1) Business understanding: Second Chapman et al. [12] at this stage the data analyst should seek to understand what the business objectives are; and how the use of data mining can bring some benefit to the organization. According to Chapman et al. [12] this step is extremely important, [12] argues that.
Figure 3: CRIP-DM Methodology.
Fonte: Chapman et al. (2000).
“A possible consequence of neglecting this step is to expend a great deal of effort producing the right answers to the wrong questions”.
2) Data understanding: This phase consists of four steps [12]: (1) Collect initial data: access data and, for example, collect data from multiple databases; (2) Describe data: perform an initial analysis of data, for example, create or modify an existing data dictionary; (3) Explore data: after the initial analysis of the data in the previous step, observe, for example, the relationship between the data and which data may be most relevant to the solution of the problem; and (4) Check the data quality: observe what data is missing or incomplete, and verify that the data is represented correctly.
3) Data preparation: This phase consists of five steps [12]: (1) Select data: The data that will be used for application of the data mining techniques are chosen, inclusion or exclusion of rows and columns of the database must be justified [12]; (2) Clean data: in the previous phase of the CRISPDM a verification of data quality is realized, in this step a deeper analysis is performed, for example categorical data can be transformed into numerical data; (3) Construct dada: new data may emerge, for example data from two columns may be derived in a new attribute, as exemplified by Chapman et al. [12]: “Example: area = length * width”; (4) Integrate data: Multiple-table data can be linked, Chapman et al. [12] gives an example: “converting a table of customer purchases where there is one record for each purchase into a new table where there is one record for each customer, with fields such as number of purchases, average purchase amount, percent of orders charged to credit card, percent of items under promotion, etc.”; (5) Format Data: syntactic changes are performed on the data, depending on the problem addressed and what tools will be used.
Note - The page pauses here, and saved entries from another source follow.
-- pv_equiv track=rewrite | github.com/matheusfsa/marioai | competition/_analyze_investigation.py | _time_left_spread
-- ===== SOURCE A (Python) =====
-- from collections import defaultdict
--
-- def _time_left_spread(rows: list[dict[str, str]]) -> str:
--     lines = ['| Fase | min | max | n distintos | valores únicos (top 5) |', '|---|---:|---:|---:|---|']
--     by_phase: dict[str, list[int]] = defaultdict(list)
--     for r in rows:
--         if r['agent'] == 'RandomAgent' and int(r['status']) == 1:
--             by_phase[r['phase']].append(int(r['time_left']))
--     for phase in sorted(by_phase):
--         vals = by_phase[phase]
--         uniq = sorted(set(vals))
--         lines.append(
--             f'| {phase} | {min(vals)} | {max(vals)} | {len(uniq)} | {", ".join(str(v) for v in uniq[:5])} |'
--         )
--     return '\n'.join(lines) if len(lines) > 2 else '_RandomAgent não venceu nenhuma fase — impossível medir._'
-- ===== SOURCE B (Python) =====
-- def _time_left_spread(rows: list[dict[str, str]]) -> str:
--     # flat pass: keep (phase, time_left) for winning RandomAgent rows, then sort by phase
--     pairs = sorted(
--         ((r['phase'], int(r['time_left'])) for r in rows
--          if r['agent'] == 'RandomAgent' and int(r['status']) == 1),
--         key=lambda p: p[0])
--     body = []
--     i = 0
--     while i < len(pairs):
--         phase = pairs[i][0]
--         j = i
--         while j < len(pairs) and pairs[j][0] == phase:
--             j += 1
--         vals = [v for _, v in pairs[i:j]]
--         uniq = sorted(set(vals))
--         body.append(
--             f'| {phase} | {min(vals)} | {max(vals)} | {len(uniq)} | {", ".join(str(v) for v in uniq[:5])} |'
--         )
--         i = j
--     if not body:
--         return '_RandomAgent não venceu nenhuma fase — impossível medir._'
--     return '\n'.join(
--         ['| Fase | min | max | n distintos | valores únicos (top 5) |', '|---|---:|---:|---:|---|'] + body)
-- ===== Notes on version B (the rewrite author's own statement) =====
-- stated objective: alternative
-- what changed: A groups rows into a defaultdict keyed by phase and then walks its sorted keys with per-key lookups; B builds one flat filtered (phase, time_left) list, stable-sorts it by phase and emits a line per contiguous run in a single sweep, with no dict at all.
import Mathlib
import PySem

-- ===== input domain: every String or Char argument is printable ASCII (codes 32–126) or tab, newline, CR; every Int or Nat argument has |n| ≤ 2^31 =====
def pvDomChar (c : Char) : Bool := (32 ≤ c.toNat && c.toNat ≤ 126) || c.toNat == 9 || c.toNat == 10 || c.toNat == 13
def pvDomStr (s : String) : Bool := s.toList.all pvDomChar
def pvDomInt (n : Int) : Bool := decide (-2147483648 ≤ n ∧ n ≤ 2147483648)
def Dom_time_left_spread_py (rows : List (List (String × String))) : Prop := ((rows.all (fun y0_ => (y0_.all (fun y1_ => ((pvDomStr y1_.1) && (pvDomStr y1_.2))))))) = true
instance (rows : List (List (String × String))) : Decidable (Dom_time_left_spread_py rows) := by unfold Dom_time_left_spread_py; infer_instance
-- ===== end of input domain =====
For example: “Some tools have requirements on the order of the attributes, such as the first field being a unique identifier for each record or the last field being the outcome field the model is to predict.”
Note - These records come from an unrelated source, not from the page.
-- pv_equiv track=rewrite | github.com/hsw1005/algorithm_py | BOJ/8958.py | solution
-- ===== SOURCE A (Python) =====
-- def solution(str):
--     temp = str.split("X")               # "X"를 기준으로 자르고, "O"만 남은 배열을 만든다.
--
--     answer = 0
--     for i in range(0, len(temp)):
--         if len(temp[i]) != 0:       # "X"였던 문자열 부분은 ""으로 남는데, 이는 len("")이 0이다.
--             os = len(temp[i])           # "O"들의 길이를 구한다.
--             oses = int((os+1)*os / 2)   # 덧셈 시그마 공식. 각 "O"들의 합을 계산한다.
--             answer += oses              # "O"들의 총 합을 구한다.
--         else:
--             pass
--     return answer
-- ===== SOURCE B (Python) =====
-- def solution(str):
--     answer = 0
--     streak = 0
--     for ch in str:
--         if ch == "X":
--             streak = 0
--         else:
--             streak += 1
--             answer += streak
--     return answer
-- ===== Notes on version B (the rewrite author's own statement) =====
-- stated objective: idiomatic
-- what changed: Replaces split-on-X plus a closed-form triangular sum per run with a single incremental scan that keeps a running streak counter and accumulates it.
import Mathlib
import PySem

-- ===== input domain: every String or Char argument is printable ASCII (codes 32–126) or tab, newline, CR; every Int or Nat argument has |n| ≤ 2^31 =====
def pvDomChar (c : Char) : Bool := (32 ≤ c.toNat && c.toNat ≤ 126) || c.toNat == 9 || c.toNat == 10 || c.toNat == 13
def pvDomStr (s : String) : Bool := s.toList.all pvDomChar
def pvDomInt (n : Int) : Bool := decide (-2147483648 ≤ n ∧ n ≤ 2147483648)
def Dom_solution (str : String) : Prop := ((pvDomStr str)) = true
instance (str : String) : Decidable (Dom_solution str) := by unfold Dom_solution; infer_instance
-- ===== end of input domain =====

-- B replaces A's split-on-"X" + per-run triangular formula with a single streak-accumulating scan (idiomatic; same cost).

-- ===== PORT A =====
-- str.split("X") = PySem.Chars.splitOn str.toList ['X'] (sep ≠ "", exact).
-- int((os+1)*os / 2): (os+1)*os is even and nonnegative, so Python's true division
-- followed by int() equals exact integer division; ported as Int division (exact here).
def solution (str : String) : Int :=
  let temp := PySem.Chars.splitOn str.toList ['X']
  temp.foldl
    (fun answer t =>
      if (t.length : Int) ≠ 0 then
        let os : Int := t.length
        let oses : Int := ((os + 1) * os) / 2
        answer + oses
      else answer) 0

-- ===== PORT B =====
def solution_alt (str : String) : Int :=
  (str.toList.foldl
    (fun (p : Int × Int) ch =>
      if ch = 'X' then (0, p.2) else (p.1 + 1, p.2 + (p.1 + 1))) (0, 0)).2

-- ===== PRECONDITION & SPEC =====
def Spec_solution (str : String) (out : Int) : Prop := out = solution_alt str
instance (str : String) (out : Int) : Decidable (Spec_solution str out) := by unfold Spec_solution; infer_instance

-- ===== CLAIM (what is proved, stated in full; the proofs are below) =====
def Claim_equal_solution : Prop := ∀ (str : String), Dom_solution str → Spec_solution str (solution str)

-- ===== LEMMAS AND PROOFS =====

-- triangular number over Int (A's per-run closed form)
def pvTri (n : Nat) : Int := (((n : Int) + 1) * n) / 2

theorem pvTri_zero : pvTri 0 = 0 := by decide

theorem pvTri_succ (n : Nat) : pvTri (n + 1) = pvTri n + (n + 1) := by
  unfold pvTri; push_cast
  have h : ((n : Int) + 1 + 1) * ((n : Int) + 1)
      = ((n : Int) + 1) * (n : Int) + 2 * ((n : Int) + 1) := by ring
  have h2 : ∃ k : Int, ((n : Int) + 1) * (n : Int) = 2 * k := by
    rcases Int.even_mul_succ_self (n : Int) with ⟨k, hk⟩
    exact ⟨k, by rw [show ((n:Int)+1)*(n:Int) = (n:Int)*((n:Int)+1) by ring]; omega⟩
  rcases h2 with ⟨k, hk⟩
  omega

-- reference splitter: pvSplit l cur = the pieces of (cur.reverse ++ l) split on 'X'
def pvSplit : List Char → List Char → List (List Char)
  | [], cur => [cur.reverse]
  | c :: rest, cur => if c = 'X' then cur.reverse :: pvSplit rest [] else pvSplit rest (c :: cur)

theorem pvSplit_go (fuel : Nat) (l cur : List Char) (acc : List (List Char))
    (h : l.length ≤ fuel) :
    PySem.Chars.splitOn.go ['X'] fuel l cur acc = acc.reverse ++ pvSplit l cur := by
  induction fuel generalizing l cur acc with
  | zero =>
    have : l = [] := by cases l <;> simp_all
    subst this
    simp [PySem.Chars.splitOn.go, pvSplit]
  | succ fuel ih =>
    cases l with
    | nil => simp [PySem.Chars.splitOn.go, pvSplit]
    | cons c rest =>
      have hlen : rest.length ≤ fuel := by simpa using h
      by_cases hc : c = 'X'
      · subst hc
        rw [show PySem.Chars.splitOn.go ['X'] (fuel + 1) ('X' :: rest) cur acc
            = PySem.Chars.splitOn.go ['X'] fuel rest [] (cur.reverse :: acc) from by
          simp [PySem.Chars.splitOn.go, List.isPrefixOf]]
        rw [ih _ _ _ hlen]
        simp [pvSplit]
      · have hcx : ('X' == c) = false := by
          simp only [beq_eq_false_iff_ne, ne_eq]
          exact fun e => hc e.symm
        rw [show PySem.Chars.splitOn.go ['X'] (fuel + 1) (c :: rest) cur acc
            = PySem.Chars.splitOn.go ['X'] fuel rest (c :: cur) acc from by
          simp [PySem.Chars.splitOn.go, List.isPrefixOf, hcx]]
        rw [ih _ _ _ hlen]
        simp [pvSplit, hc]

theorem splitOn_eq_pvSplit (l : List Char) :
    PySem.Chars.splitOn l ['X'] = pvSplit l [] := by
  unfold PySem.Chars.splitOn
  rw [pvSplit_go _ _ _ _ (by omega)]
  simp

-- A's fold is additive in its accumulator: it adds the triangular sum of the piece lengths
theorem pvFoldA (pieces : List (List Char)) (a : Int) :
    pieces.foldl
      (fun answer t =>
        if (t.length : Int) ≠ 0 then
          let os : Int := t.length
          let oses : Int := ((os + 1) * os) / 2
          answer + oses
        else answer) a
    = a + (pieces.map (fun t => pvTri t.length)).sum := by
  induction pieces generalizing a with
  | nil => simp
  | cons t rest ih =>
    simp only [List.foldl, List.map, List.sum_cons]
    by_cases h : (t.length : Int) ≠ 0
    · rw [if_pos h, ih]; unfold pvTri; ring
    · rw [if_neg h]
      have ht : t.length = 0 := by omega
      rw [ih, ht, pvTri_zero]; ring

-- core invariant: B's scan from streak cur.length equals the triangular sum over pvSplit
theorem pvMain (l : List Char) (cur : List Char) (ans : Int) :
    (l.foldl
      (fun (p : Int × Int) ch =>
        if ch = 'X' then (0, p.2) else (p.1 + 1, p.2 + (p.1 + 1)))
      ((cur.length : Int), ans)).2 + pvTri cur.length
    = ans + ((pvSplit l cur).map (fun t => pvTri t.length)).sum := by
  induction l generalizing cur ans with
  | nil => simp [pvSplit]
  | cons c rest ih =>
    simp only [List.foldl, pvSplit]
    by_cases hc : c = 'X'
    · subst hc
      rw [if_pos rfl, if_pos rfl]
      simp only [List.map, List.sum_cons, List.length_reverse]
      have h0 := ih [] ans
      simp only [List.length_nil, Nat.cast_zero, pvTri_zero, add_zero] at h0
      rw [h0]; ring
    · rw [if_neg hc, if_neg hc]
      have h2 := ih (c :: cur) (ans + ((cur.length : Int) + 1))
      rw [show ((c :: cur).length : Int) = (cur.length : Int) + 1 by simp] at h2
      rw [show pvTri (c :: cur).length = pvTri cur.length + ((cur.length : Int) + 1) from by
        simp only [List.length_cons]; rw [pvTri_succ]] at h2
      linarith [h2]

-- ===== VERDICT (by name: the statement is the Claim_ definition above) =====
theorem solution_spec : Claim_equal_solution := by
  intro str _
  unfold Spec_solution solution solution_alt
  simp only [splitOn_eq_pvSplit]
  rw [pvFoldA]
  have h := pvMain str.toList [] 0
  simp only [List.length_nil, Nat.cast_zero, pvTri_zero, add_zero, zero_add] at h
  rw [h]; ring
4) Modeling: At this stage the data mining technique is chosen and applied in the database, in addition an initial data model is generated.
5) Evaluation: An initial version of the data model generated in the previous step is tested in this step.
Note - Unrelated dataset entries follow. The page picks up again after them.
-- pv_equiv track=rewrite | github.com/dimalei/advent_of_code_2024 | 09_disk_fragmenter/disk_fragmenter.py | find_free_space
-- ===== SOURCE A (Python) =====
-- def find_free_space(file: list, disk: list):
--     file_size = len(file)
--     file_index = disk.index(file[0])
--     index = 0
--     while index < len(disk) and index < file_index:
--         free_space = 1
--         if disk[index] == '.':
--             while index + free_space < len(disk) and disk[index + free_space] == '.':
--                 free_space += 1
--             if free_space >= file_size:
--                 return index
--             index += free_space
--         else:
--             index += 1
--     return -1
-- ===== SOURCE B (Python) =====
-- def find_free_space(file: list, disk: list):
--     file_index = disk.index(file[0])
--     # phase 1: table of all maximal runs of equal characters: (start, char, length)
--     runs = []
--     i, n = 0, len(disk)
--     while i < n:
--         j = i
--         while j < n and disk[j] == disk[i]:
--             j += 1
--         runs.append((i, disk[i], j - i))
--         i = j
--     # phase 2: first '.' run that starts before the file and is big enough
--     for start, ch, length in runs:
--         if ch == '.' and start < file_index and length >= len(file):
--             return start
--     return -1
-- ===== Notes on version B (the rewrite author's own statement) =====
-- stated objective: alternative
-- what changed: Replaced A's single interleaved scan (step-by-one over non-gap cells, count-and-jump over gaps, early exit at file_index) by a two-phase algorithm: first build a table of all maximal runs of equal characters, then scan the table for the first '.' run with start < file_index and length >= len(file).
import Mathlib
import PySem

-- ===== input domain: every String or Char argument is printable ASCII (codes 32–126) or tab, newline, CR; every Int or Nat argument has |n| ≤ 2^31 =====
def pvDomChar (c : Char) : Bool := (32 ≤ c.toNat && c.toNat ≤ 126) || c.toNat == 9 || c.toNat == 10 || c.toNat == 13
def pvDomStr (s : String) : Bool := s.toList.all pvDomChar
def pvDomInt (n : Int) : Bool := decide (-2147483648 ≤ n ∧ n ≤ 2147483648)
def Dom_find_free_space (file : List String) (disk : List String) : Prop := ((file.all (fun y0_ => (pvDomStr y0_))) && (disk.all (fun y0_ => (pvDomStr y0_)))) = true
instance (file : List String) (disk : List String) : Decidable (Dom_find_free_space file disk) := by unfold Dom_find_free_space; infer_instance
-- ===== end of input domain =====

-- ===== PORT A =====
-- B changes the decomposition (run table + filter instead of A's interleaved scan); same inputs raise in both.
-- A's while loops, transliterated: innerA is the inner free-space counter, loopA the outer scan.
def innerA (disk : List String) (index : Nat) (free : Nat) : Nat :=
  if index + free < disk.length ∧ disk.getD (index + free) "" = "." then
    innerA disk index (free + 1)
  else free
termination_by disk.length - (index + free)
decreasing_by omega

theorem innerA_ge (disk : List String) (index free : Nat) : free ≤ innerA disk index free := by
  fun_induction innerA disk index free with
  | case1 _ _ ih => omega
  | case2 => omega

def loopA (disk : List String) (file_size : Nat) (file_index : Nat) (index : Nat) : Int :=
  if index < disk.length ∧ index < file_index then
    if disk.getD index "" = "." then
      let free := innerA disk index 1
      if file_size ≤ free then (index : Int)
      else loopA disk file_size file_index (index + free)
    else loopA disk file_size file_index (index + 1)
  else -1
termination_by file_index - index
decreasing_by
  · have := innerA_ge disk index 1; omega
  · omega

def find_free_space (file : List String) (disk : List String) : Int :=
  match PySem.List.pyGet? file 0 with
  | none => 0  -- file[0] raises IndexError: outside Pre_
  | some f0 =>
    match PySem.List.index? disk f0 with
    | none => 0  -- disk.index raises ValueError: outside Pre_
    | some fi => loopA disk file.length fi 0

-- ===== PORT B =====
-- Source B's inner while: end index of the maximal run of character c starting at j
def runEnd (disk : List String) (c : String) (j : Nat) : Nat :=
  if j < disk.length ∧ disk.getD j "" = c then runEnd disk c (j + 1) else j
termination_by disk.length - j
decreasing_by omega

theorem runEnd_ge (disk : List String) (c : String) (j : Nat) : j ≤ runEnd disk c j := by
  fun_induction runEnd disk c j with
  | case1 _ _ ih => omega
  | case2 => omega

theorem runEnd_le (disk : List String) (c : String) (j : Nat) (h : j ≤ disk.length) :
    runEnd disk c j ≤ disk.length := by
  fun_induction runEnd disk c j with
  | case1 j h1 ih => exact ih (by omega)
  | case2 j h1 => omega

-- Source B's phase 1 (outer while): the table of maximal runs (start, char, length) from position i
def runsFrom (disk : List String) (i : Nat) : List (Nat × String × Nat) :=
  if h : i < disk.length then
    (i, disk.getD i "", runEnd disk (disk.getD i "") i - i) :: runsFrom disk (runEnd disk (disk.getD i "") i)
  else []
termination_by disk.length - i
decreasing_by
  have h1 : i + 1 ≤ runEnd disk (disk.getD i "") (i + 1) := runEnd_ge disk _ (i + 1)
  have h2 : runEnd disk (disk.getD i "") i = runEnd disk (disk.getD i "") (i + 1) := by
    rw [runEnd]; simp [h]
  have h3 : runEnd disk (disk.getD i "") (i + 1) ≤ disk.length :=
    runEnd_le disk _ (i + 1) (by omega)
  omega

-- Source B's phase 2 (for loop over the run table)
def scanRuns (runs : List (Nat × String × Nat)) (file_index : Nat) (file_size : Nat) : Int :=
  match runs with
  | [] => -1
  | (s, c, l) :: rest =>
    if c = "." ∧ s < file_index ∧ file_size ≤ l then (s : Int)
    else scanRuns rest file_index file_size

def find_free_space_alt (file : List String) (disk : List String) : Int :=
  match PySem.List.pyGet? file 0 with
  | none => 0  -- file[0] raises IndexError: outside Pre_
  | some f0 =>
    match PySem.List.index? disk f0 with
    | none => 0  -- disk.index raises ValueError: outside Pre_
    | some fi => scanRuns (runsFrom disk 0) fi file.length

-- ===== PRECONDITION & SPEC =====
-- Pre_ excludes exactly the inputs where A raises: file empty (IndexError on file[0])
-- or file[0] not in disk (ValueError from disk.index); B raises there too.
def Pre_find_free_space (file : List String) (disk : List String) : Prop :=
  file ≠ [] ∧ file.headD "" ∈ disk
instance (file : List String) (disk : List String) : Decidable (Pre_find_free_space file disk) := by
  unfold Pre_find_free_space; infer_instance

def pvWitness_find_free_space : List String × List String :=
  (["1"], [".", ".", "1", "."])

def Spec_find_free_space (file : List String) (disk : List String) (out : Int) : Prop := out = find_free_space_alt file disk
instance (file : List String) (disk : List String) (out : Int) : Decidable (Spec_find_free_space file disk out) := by unfold Spec_find_free_space; infer_instance

-- ===== CLAIM (what is proved, stated in full; the proofs are below) =====
def Claim_equal_find_free_space : Prop := ∀ (file : List String) (disk : List String), Dom_find_free_space file disk → Pre_find_free_space file disk → Spec_find_free_space file disk (find_free_space file disk)

-- ===== LEMMAS AND PROOFS =====

theorem starts_ge (disk : List String) (i : Nat) :
    ∀ p ∈ runsFrom disk i, i ≤ p.1 := by
  fun_induction runsFrom disk i with
  | case1 i h ih =>
    intro p hp
    rcases List.mem_cons.mp hp with h' | h'
    · subst h'; exact le_refl i
    · have := ih p h'
      have := runEnd_ge disk (disk.getD i "") i
      omega
  | case2 => intro p hp; simp at hp

theorem scanRuns_of_ge (runs : List (Nat × String × Nat)) (fi fs : Nat)
    (h : ∀ p ∈ runs, fi ≤ p.1) : scanRuns runs fi fs = -1 := by
  induction runs with
  | nil => rfl
  | cons p rest ih =>
    obtain ⟨s, c, l⟩ := p
    have hs : fi ≤ s := h (s, c, l) (by simp)
    have : ¬ (c = "." ∧ s < fi ∧ fs ≤ l) := by
      rintro ⟨_, h2, _⟩; omega
    rw [scanRuns, if_neg this]
    exact ih (fun p hp => h p (List.mem_cons_of_mem _ hp))

theorem innerA_eq_runEnd (disk : List String) (i free : Nat) :
    i + innerA disk i free = runEnd disk "." (i + free) := by
  fun_induction innerA disk i free with
  | case1 free h ih =>
    rw [runEnd, if_pos h, ih, Nat.add_assoc]
  | case2 free h =>
    rw [runEnd, if_neg h]

theorem runsFrom_cons (disk : List String) (i : Nat) (h : i < disk.length) :
    runsFrom disk i =
      (i, disk.getD i "", runEnd disk (disk.getD i "") i - i) ::
        runsFrom disk (runEnd disk (disk.getD i "") i) := by
  rw [runsFrom]; simp [h]

theorem loopA_eq_scan (disk : List String) (fs fi i : Nat) :
    loopA disk fs fi i = scanRuns (runsFrom disk i) fi fs := by
  fun_induction loopA disk fs fi i with
  | case1 i hcond hdot free hfs =>
    obtain ⟨hlen, hfi⟩ := hcond
    have hj : runEnd disk (disk.getD i "") i = i + innerA disk i 1 := by
      rw [hdot, runEnd, if_pos ⟨hlen, hdot⟩]
      exact (innerA_eq_runEnd disk i 1).symm
    rw [runsFrom_cons disk i hlen, hj]
    simp only [scanRuns]
    rw [if_pos ⟨hdot, hfi, by omega⟩]
  | case2 i hcond hdot free hfs ih =>
    obtain ⟨hlen, hfi⟩ := hcond
    have hj : runEnd disk (disk.getD i "") i = i + innerA disk i 1 := by
      rw [hdot, runEnd, if_pos ⟨hlen, hdot⟩]
      exact (innerA_eq_runEnd disk i 1).symm
    rw [runsFrom_cons disk i hlen, hj]
    simp only [scanRuns]
    rw [if_neg (by rintro ⟨_, _, h3⟩; omega)]
    exact ih
  | case3 i hcond hdot ih =>
    obtain ⟨hlen, hfi⟩ := hcond
    rw [runsFrom_cons disk i hlen]
    simp only [scanRuns]
    rw [if_neg (by rintro ⟨h1, _, _⟩; exact hdot h1)]
    have hstep : runEnd disk (disk.getD i "") i = runEnd disk (disk.getD i "") (i + 1) := by
      rw [runEnd, if_pos ⟨hlen, rfl⟩]
    rw [ih, hstep]
    by_cases hcont : i + 1 < disk.length ∧ disk.getD (i + 1) "" = disk.getD i ""
    · obtain ⟨hlen1, heq1⟩ := hcont
      rw [runsFrom_cons disk (i + 1) hlen1, heq1]
      simp only [scanRuns]
      rw [if_neg (by rintro ⟨h1, _, _⟩; exact hdot h1)]
    · have hend : runEnd disk (disk.getD i "") (i + 1) = i + 1 := by
        rw [runEnd, if_neg (by rintro ⟨h1, h2⟩; exact hcont ⟨h1, h2⟩)]
      rw [hend]
  | case4 i hcond =>
    by_cases hlen : i < disk.length
    · have hfi : fi ≤ i := by omega
      exact (scanRuns_of_ge _ fi fs
        (fun p hp => le_trans hfi (starts_ge disk i p hp))).symm
    · rw [runsFrom]
      simp [hlen, scanRuns]

-- ===== VERDICT (by name: the statement is the Claim_ definition above) =====
theorem find_free_space_spec : Claim_equal_find_free_space := by
  intro file disk _ _
  unfold Spec_find_free_space find_free_space find_free_space_alt
  cases PySem.List.pyGet? file 0 with
  | none => rfl
  | some f0 =>
    simp only
    cases PySem.List.index? disk f0 with
    | none => rfl
    | some fi =>
      simp only
      exact loopA_eq_scan disk file.length fi 0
6) Deployment: The data model tested in the previous step is applied in the organization.
In this section we will briefly present the data mining techniques that will be used in this study.
1) Decision tree (DT): are methods of learning nonparametric supervised machines, widely used in classification and regression tasks. In its construction is used a training set formed by inputs and outputs where the model is trained to extract the characteristics of the existing classes in the data and then be able to be intended classify new data submitted to the model [13]. These models are among the most popular inference algorithms and has been applied in several areas such as medical diagnosis and credit risk, and from them one can extract” if then” which are easily understood [13].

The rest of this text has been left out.